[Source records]
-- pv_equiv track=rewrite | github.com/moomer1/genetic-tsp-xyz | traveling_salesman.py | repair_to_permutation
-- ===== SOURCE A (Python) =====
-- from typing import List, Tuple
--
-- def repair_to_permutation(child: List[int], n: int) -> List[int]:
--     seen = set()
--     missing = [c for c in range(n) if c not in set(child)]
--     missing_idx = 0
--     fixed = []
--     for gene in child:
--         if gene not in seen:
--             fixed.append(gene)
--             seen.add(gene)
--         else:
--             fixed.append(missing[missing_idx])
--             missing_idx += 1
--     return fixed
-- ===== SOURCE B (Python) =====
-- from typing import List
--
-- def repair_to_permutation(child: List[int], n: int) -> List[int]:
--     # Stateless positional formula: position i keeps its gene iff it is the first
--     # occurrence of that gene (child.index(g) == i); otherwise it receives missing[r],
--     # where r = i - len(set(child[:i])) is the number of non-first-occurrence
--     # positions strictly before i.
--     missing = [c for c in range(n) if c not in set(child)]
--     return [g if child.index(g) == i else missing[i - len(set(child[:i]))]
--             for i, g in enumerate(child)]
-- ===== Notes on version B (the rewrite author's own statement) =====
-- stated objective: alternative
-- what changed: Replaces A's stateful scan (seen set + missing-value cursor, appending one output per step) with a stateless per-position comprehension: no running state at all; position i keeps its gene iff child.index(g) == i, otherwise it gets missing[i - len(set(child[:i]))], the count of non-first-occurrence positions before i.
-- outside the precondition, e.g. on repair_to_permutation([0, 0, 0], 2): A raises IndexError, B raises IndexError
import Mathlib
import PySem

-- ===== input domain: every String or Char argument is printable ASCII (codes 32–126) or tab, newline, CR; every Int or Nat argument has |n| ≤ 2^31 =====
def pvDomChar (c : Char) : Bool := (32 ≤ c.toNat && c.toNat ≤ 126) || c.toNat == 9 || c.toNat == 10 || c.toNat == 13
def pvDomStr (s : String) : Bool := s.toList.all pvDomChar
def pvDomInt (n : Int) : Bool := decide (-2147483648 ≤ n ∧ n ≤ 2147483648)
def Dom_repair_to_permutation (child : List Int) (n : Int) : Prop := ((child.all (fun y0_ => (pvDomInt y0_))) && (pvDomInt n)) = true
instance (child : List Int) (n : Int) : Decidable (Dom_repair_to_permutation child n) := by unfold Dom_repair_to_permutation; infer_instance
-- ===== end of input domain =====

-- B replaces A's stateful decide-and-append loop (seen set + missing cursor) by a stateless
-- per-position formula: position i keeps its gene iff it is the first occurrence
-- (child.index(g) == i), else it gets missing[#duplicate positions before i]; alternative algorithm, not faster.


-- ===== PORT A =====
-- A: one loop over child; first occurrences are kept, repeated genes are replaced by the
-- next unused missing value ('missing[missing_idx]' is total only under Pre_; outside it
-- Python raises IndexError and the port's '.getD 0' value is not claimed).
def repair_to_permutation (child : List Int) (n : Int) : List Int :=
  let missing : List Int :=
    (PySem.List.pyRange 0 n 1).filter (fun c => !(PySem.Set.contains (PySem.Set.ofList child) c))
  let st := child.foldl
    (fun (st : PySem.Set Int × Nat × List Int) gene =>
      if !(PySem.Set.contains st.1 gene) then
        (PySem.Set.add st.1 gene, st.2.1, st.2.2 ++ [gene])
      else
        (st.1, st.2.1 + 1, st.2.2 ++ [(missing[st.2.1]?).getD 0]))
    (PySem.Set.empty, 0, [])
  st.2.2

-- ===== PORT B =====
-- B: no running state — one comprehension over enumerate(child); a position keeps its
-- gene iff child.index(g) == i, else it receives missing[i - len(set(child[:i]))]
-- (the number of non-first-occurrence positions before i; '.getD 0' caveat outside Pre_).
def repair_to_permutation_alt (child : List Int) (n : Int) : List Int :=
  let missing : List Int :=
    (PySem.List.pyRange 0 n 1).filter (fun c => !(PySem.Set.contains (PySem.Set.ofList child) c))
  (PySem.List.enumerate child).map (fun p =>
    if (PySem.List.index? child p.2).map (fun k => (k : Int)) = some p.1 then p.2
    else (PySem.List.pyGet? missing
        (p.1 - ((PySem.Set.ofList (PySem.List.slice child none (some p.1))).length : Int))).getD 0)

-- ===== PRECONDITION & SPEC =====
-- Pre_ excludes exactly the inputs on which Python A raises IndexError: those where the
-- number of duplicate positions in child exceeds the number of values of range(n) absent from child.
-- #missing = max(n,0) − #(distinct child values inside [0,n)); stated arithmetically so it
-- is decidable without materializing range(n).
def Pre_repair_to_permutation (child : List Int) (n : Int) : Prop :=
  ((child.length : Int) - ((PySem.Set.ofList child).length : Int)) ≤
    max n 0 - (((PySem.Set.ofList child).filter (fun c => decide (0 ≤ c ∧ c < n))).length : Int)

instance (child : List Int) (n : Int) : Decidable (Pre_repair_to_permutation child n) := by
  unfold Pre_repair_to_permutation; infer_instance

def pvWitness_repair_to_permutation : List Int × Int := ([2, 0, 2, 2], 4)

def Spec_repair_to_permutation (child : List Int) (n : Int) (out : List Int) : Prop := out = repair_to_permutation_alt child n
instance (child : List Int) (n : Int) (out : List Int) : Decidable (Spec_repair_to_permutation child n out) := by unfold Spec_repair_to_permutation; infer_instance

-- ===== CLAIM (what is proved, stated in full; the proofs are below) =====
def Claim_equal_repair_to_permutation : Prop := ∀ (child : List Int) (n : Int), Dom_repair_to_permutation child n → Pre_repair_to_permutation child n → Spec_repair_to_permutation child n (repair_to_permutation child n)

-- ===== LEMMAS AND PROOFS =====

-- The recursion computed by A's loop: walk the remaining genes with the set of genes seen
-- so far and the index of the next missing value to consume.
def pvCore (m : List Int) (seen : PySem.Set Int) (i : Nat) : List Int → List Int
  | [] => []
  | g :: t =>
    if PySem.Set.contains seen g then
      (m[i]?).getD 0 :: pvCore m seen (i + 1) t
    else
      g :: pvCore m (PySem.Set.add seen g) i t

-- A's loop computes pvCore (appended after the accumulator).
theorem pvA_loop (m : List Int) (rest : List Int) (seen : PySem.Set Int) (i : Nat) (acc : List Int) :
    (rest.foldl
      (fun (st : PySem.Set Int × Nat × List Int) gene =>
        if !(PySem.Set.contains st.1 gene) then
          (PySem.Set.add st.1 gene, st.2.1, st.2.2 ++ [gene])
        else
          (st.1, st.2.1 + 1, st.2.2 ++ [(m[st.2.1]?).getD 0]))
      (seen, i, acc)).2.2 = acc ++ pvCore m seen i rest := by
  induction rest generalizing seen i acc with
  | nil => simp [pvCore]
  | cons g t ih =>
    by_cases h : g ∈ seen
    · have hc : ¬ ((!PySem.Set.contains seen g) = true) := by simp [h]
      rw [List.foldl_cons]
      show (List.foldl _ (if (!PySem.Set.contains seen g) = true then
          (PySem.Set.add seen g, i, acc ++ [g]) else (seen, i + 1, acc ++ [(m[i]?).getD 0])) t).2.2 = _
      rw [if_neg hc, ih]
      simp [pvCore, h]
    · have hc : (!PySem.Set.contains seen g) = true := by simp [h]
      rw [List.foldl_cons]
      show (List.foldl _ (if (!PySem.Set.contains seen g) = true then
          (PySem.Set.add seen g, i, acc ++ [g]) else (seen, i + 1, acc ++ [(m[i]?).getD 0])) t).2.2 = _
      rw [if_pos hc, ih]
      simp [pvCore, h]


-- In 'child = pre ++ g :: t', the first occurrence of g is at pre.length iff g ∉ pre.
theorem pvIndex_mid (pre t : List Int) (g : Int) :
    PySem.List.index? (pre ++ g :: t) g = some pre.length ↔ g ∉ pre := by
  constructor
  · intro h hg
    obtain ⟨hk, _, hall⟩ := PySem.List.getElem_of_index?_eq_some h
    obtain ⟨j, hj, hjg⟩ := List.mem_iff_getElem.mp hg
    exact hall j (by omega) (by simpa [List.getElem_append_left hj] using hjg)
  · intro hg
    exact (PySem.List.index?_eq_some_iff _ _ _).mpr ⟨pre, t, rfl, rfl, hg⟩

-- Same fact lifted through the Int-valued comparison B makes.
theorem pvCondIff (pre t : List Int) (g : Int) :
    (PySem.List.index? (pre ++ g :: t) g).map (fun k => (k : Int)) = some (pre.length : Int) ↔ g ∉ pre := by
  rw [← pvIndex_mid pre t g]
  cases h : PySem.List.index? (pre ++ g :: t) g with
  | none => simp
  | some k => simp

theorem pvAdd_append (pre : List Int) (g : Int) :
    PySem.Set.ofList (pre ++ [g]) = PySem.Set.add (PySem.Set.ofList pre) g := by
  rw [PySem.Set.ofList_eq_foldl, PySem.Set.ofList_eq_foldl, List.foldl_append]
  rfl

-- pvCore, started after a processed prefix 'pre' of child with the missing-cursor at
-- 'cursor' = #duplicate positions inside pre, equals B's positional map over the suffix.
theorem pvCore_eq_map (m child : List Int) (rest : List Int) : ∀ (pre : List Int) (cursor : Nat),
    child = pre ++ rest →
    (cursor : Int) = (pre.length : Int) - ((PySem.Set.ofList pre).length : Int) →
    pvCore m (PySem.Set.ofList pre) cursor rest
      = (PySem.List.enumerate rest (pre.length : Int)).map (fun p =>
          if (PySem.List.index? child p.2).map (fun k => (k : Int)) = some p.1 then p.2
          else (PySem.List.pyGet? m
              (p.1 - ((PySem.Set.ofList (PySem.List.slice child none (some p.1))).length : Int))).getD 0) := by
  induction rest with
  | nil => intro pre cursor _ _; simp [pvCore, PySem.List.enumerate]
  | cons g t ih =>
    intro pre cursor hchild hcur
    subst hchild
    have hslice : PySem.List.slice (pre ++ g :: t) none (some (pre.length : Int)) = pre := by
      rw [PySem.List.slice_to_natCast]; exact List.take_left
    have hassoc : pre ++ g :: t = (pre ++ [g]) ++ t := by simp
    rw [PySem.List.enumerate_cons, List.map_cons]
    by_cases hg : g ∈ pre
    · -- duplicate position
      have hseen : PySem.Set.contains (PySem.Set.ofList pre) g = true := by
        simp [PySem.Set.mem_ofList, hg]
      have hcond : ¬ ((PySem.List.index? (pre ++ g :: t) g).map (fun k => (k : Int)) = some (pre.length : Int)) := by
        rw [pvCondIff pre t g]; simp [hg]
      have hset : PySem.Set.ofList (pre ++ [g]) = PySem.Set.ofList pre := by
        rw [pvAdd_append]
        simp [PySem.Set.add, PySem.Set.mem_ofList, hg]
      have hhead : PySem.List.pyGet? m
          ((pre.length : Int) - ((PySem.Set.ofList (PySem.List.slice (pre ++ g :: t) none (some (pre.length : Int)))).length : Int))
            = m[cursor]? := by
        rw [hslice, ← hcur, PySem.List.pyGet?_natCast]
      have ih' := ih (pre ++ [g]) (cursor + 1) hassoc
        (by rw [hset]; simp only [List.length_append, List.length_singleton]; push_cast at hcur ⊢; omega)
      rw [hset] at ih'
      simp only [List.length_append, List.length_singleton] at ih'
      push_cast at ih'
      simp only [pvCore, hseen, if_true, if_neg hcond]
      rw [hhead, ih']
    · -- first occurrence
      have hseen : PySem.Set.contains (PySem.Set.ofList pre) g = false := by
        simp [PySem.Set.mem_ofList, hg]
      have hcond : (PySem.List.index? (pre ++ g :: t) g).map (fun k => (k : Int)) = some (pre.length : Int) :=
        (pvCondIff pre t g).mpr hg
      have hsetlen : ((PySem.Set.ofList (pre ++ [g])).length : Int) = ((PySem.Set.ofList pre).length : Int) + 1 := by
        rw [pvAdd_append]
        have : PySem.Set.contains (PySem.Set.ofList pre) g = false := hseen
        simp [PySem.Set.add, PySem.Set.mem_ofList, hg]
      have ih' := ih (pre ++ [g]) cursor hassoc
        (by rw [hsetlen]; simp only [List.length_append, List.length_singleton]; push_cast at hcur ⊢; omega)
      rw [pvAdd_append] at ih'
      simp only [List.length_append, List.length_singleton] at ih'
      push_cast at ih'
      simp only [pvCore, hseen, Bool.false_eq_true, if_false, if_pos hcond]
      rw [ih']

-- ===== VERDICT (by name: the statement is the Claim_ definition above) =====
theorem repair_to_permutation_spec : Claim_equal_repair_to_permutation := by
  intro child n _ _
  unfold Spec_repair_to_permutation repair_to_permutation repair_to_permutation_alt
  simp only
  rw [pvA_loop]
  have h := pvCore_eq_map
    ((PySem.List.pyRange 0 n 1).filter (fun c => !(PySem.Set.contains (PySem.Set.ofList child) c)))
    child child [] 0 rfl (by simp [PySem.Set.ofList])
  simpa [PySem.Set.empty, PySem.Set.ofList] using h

◆ What you have to do:
Search the entries for the string "IndexError" and copy each line where it occurs.

◆ Response to the task:
-- outside the precondition, e.g. on repair_to_permutation([0, 0, 0], 2): A raises IndexError, B raises IndexError
-- Python raises IndexError and the port's '.getD 0' value is not claimed).
-- Pre_ excludes exactly the inputs on which Python A raises IndexError: those where the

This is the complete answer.